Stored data

· · · · ·

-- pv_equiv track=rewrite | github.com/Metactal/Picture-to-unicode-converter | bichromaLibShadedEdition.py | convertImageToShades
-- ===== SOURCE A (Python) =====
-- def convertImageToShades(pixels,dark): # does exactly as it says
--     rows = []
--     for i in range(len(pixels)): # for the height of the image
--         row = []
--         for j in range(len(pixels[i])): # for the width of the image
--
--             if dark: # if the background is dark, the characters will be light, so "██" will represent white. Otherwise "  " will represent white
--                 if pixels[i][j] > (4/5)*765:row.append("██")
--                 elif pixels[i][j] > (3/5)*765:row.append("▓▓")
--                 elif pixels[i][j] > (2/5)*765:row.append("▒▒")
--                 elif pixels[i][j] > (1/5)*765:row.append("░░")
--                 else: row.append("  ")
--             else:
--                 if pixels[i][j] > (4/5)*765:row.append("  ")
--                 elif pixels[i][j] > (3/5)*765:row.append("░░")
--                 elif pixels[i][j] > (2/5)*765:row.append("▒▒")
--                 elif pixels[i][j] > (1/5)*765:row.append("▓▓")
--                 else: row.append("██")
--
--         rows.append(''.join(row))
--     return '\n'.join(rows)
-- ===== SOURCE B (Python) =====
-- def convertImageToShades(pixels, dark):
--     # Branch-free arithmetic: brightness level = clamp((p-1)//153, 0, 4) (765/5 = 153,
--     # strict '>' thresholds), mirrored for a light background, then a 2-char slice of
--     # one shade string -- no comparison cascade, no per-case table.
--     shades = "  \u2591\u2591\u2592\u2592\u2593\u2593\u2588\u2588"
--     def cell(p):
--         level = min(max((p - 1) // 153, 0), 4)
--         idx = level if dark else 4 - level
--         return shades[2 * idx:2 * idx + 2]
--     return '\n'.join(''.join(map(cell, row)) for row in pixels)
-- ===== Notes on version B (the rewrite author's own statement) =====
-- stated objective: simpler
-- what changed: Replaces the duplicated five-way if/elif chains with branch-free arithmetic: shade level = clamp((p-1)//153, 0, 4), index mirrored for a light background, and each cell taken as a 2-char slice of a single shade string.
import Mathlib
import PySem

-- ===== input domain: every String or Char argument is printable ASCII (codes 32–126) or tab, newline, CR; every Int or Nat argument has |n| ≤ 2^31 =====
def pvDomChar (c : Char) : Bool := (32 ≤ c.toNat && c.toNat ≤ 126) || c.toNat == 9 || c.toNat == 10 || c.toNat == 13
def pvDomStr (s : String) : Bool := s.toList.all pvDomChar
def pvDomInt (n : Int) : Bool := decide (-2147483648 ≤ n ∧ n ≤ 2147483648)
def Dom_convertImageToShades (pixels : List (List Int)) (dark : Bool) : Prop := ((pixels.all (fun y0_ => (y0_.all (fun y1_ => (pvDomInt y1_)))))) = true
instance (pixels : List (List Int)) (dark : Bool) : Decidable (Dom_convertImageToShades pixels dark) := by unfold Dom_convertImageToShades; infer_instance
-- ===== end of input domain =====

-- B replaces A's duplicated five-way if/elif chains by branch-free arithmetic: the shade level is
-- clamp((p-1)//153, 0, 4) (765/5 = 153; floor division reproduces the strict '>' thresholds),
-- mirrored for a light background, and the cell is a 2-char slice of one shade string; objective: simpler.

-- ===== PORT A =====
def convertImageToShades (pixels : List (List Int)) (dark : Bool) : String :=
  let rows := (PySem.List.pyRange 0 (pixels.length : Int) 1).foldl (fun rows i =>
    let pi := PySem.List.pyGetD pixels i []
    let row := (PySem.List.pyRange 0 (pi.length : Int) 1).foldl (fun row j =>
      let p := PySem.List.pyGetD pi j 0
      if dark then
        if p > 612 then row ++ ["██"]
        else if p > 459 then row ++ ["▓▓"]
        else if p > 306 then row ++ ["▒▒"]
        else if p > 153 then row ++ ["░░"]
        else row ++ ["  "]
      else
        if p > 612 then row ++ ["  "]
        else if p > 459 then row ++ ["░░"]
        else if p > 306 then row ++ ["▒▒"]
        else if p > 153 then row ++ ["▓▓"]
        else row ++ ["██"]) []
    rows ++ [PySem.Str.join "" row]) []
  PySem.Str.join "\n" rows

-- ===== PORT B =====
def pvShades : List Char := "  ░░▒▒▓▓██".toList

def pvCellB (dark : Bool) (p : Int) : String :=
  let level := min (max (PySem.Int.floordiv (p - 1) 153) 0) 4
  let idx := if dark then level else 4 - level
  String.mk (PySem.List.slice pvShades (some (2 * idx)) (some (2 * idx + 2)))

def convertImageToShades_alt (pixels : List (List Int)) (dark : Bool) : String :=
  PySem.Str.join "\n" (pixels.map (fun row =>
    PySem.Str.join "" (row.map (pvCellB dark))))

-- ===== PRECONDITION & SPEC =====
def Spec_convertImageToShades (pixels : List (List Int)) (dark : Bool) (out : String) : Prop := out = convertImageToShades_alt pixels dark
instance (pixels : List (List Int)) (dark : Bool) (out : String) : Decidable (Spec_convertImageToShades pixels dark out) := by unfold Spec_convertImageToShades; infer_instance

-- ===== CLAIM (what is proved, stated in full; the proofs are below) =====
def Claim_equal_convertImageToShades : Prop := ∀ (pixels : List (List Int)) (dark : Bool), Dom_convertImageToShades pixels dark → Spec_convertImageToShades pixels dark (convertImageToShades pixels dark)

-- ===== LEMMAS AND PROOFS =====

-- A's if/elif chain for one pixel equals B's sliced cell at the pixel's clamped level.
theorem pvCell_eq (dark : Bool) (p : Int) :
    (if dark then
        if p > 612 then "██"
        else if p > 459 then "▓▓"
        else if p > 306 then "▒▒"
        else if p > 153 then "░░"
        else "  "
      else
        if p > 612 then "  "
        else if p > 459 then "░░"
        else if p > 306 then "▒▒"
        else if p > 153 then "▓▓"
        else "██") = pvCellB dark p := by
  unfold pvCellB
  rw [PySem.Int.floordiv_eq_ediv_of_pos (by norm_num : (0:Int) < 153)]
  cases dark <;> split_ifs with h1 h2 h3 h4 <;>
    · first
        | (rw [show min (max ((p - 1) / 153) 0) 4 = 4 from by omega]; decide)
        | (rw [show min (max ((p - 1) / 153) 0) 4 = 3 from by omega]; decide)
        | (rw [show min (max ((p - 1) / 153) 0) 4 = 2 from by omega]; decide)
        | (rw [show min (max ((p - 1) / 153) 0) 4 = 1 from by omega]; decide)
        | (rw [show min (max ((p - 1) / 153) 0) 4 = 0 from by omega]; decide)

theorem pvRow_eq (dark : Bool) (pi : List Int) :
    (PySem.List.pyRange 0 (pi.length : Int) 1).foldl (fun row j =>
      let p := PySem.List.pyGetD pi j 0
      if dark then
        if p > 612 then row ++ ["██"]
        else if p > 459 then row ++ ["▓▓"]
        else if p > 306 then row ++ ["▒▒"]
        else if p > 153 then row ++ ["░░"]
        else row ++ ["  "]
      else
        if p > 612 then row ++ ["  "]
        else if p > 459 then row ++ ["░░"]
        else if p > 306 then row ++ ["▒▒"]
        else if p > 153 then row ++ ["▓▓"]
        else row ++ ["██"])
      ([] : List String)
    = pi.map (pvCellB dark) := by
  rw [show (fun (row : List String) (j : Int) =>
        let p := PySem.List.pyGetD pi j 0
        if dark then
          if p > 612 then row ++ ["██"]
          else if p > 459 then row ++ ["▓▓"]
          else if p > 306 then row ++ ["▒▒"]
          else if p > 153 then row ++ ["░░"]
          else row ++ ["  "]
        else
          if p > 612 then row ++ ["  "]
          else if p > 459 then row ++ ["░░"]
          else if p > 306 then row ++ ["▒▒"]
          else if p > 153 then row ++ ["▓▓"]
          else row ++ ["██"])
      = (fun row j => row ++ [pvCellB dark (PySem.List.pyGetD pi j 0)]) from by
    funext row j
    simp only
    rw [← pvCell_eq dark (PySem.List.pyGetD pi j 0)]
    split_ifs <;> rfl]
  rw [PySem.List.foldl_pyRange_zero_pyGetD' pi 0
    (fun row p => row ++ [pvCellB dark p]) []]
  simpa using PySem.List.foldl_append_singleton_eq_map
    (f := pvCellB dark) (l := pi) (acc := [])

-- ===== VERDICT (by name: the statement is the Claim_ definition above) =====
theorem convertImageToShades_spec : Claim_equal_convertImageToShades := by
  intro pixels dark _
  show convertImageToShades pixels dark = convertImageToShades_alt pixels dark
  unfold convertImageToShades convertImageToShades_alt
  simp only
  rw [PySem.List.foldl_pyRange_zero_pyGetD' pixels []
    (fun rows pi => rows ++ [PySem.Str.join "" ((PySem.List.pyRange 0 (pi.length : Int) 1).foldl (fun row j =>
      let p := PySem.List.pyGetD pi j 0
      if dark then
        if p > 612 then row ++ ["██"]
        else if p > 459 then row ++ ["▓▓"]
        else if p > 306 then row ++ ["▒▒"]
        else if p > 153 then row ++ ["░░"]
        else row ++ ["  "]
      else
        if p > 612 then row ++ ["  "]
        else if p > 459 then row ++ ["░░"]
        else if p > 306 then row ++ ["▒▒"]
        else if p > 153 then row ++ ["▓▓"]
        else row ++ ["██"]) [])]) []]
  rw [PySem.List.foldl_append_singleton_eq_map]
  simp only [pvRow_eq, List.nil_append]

· · · · ·

▸ EXERCISE GOAL: Using the data above, reproduce exactly the lines from the line that contains "instance (pixels : List (List Int)) (dark : Bool) (out" through the line that contains "-- A's if/elif", including both.

▸ THE COMPLETED TASK:
instance (pixels : List (List Int)) (dark : Bool) (out : String) : Decidable (Spec_convertImageToShades pixels dark out) := by unfold Spec_convertImageToShades; infer_instance

-- ===== CLAIM (what is proved, stated in full; the proofs are below) =====
def Claim_equal_convertImageToShades : Prop := ∀ (pixels : List (List Int)) (dark : Bool), Dom_convertImageToShades pixels dark → Spec_convertImageToShades pixels dark (convertImageToShades pixels dark)

-- ===== LEMMAS AND PROOFS =====

-- A's if/elif chain for one pixel equals B's sliced cell at the pixel's clamped level.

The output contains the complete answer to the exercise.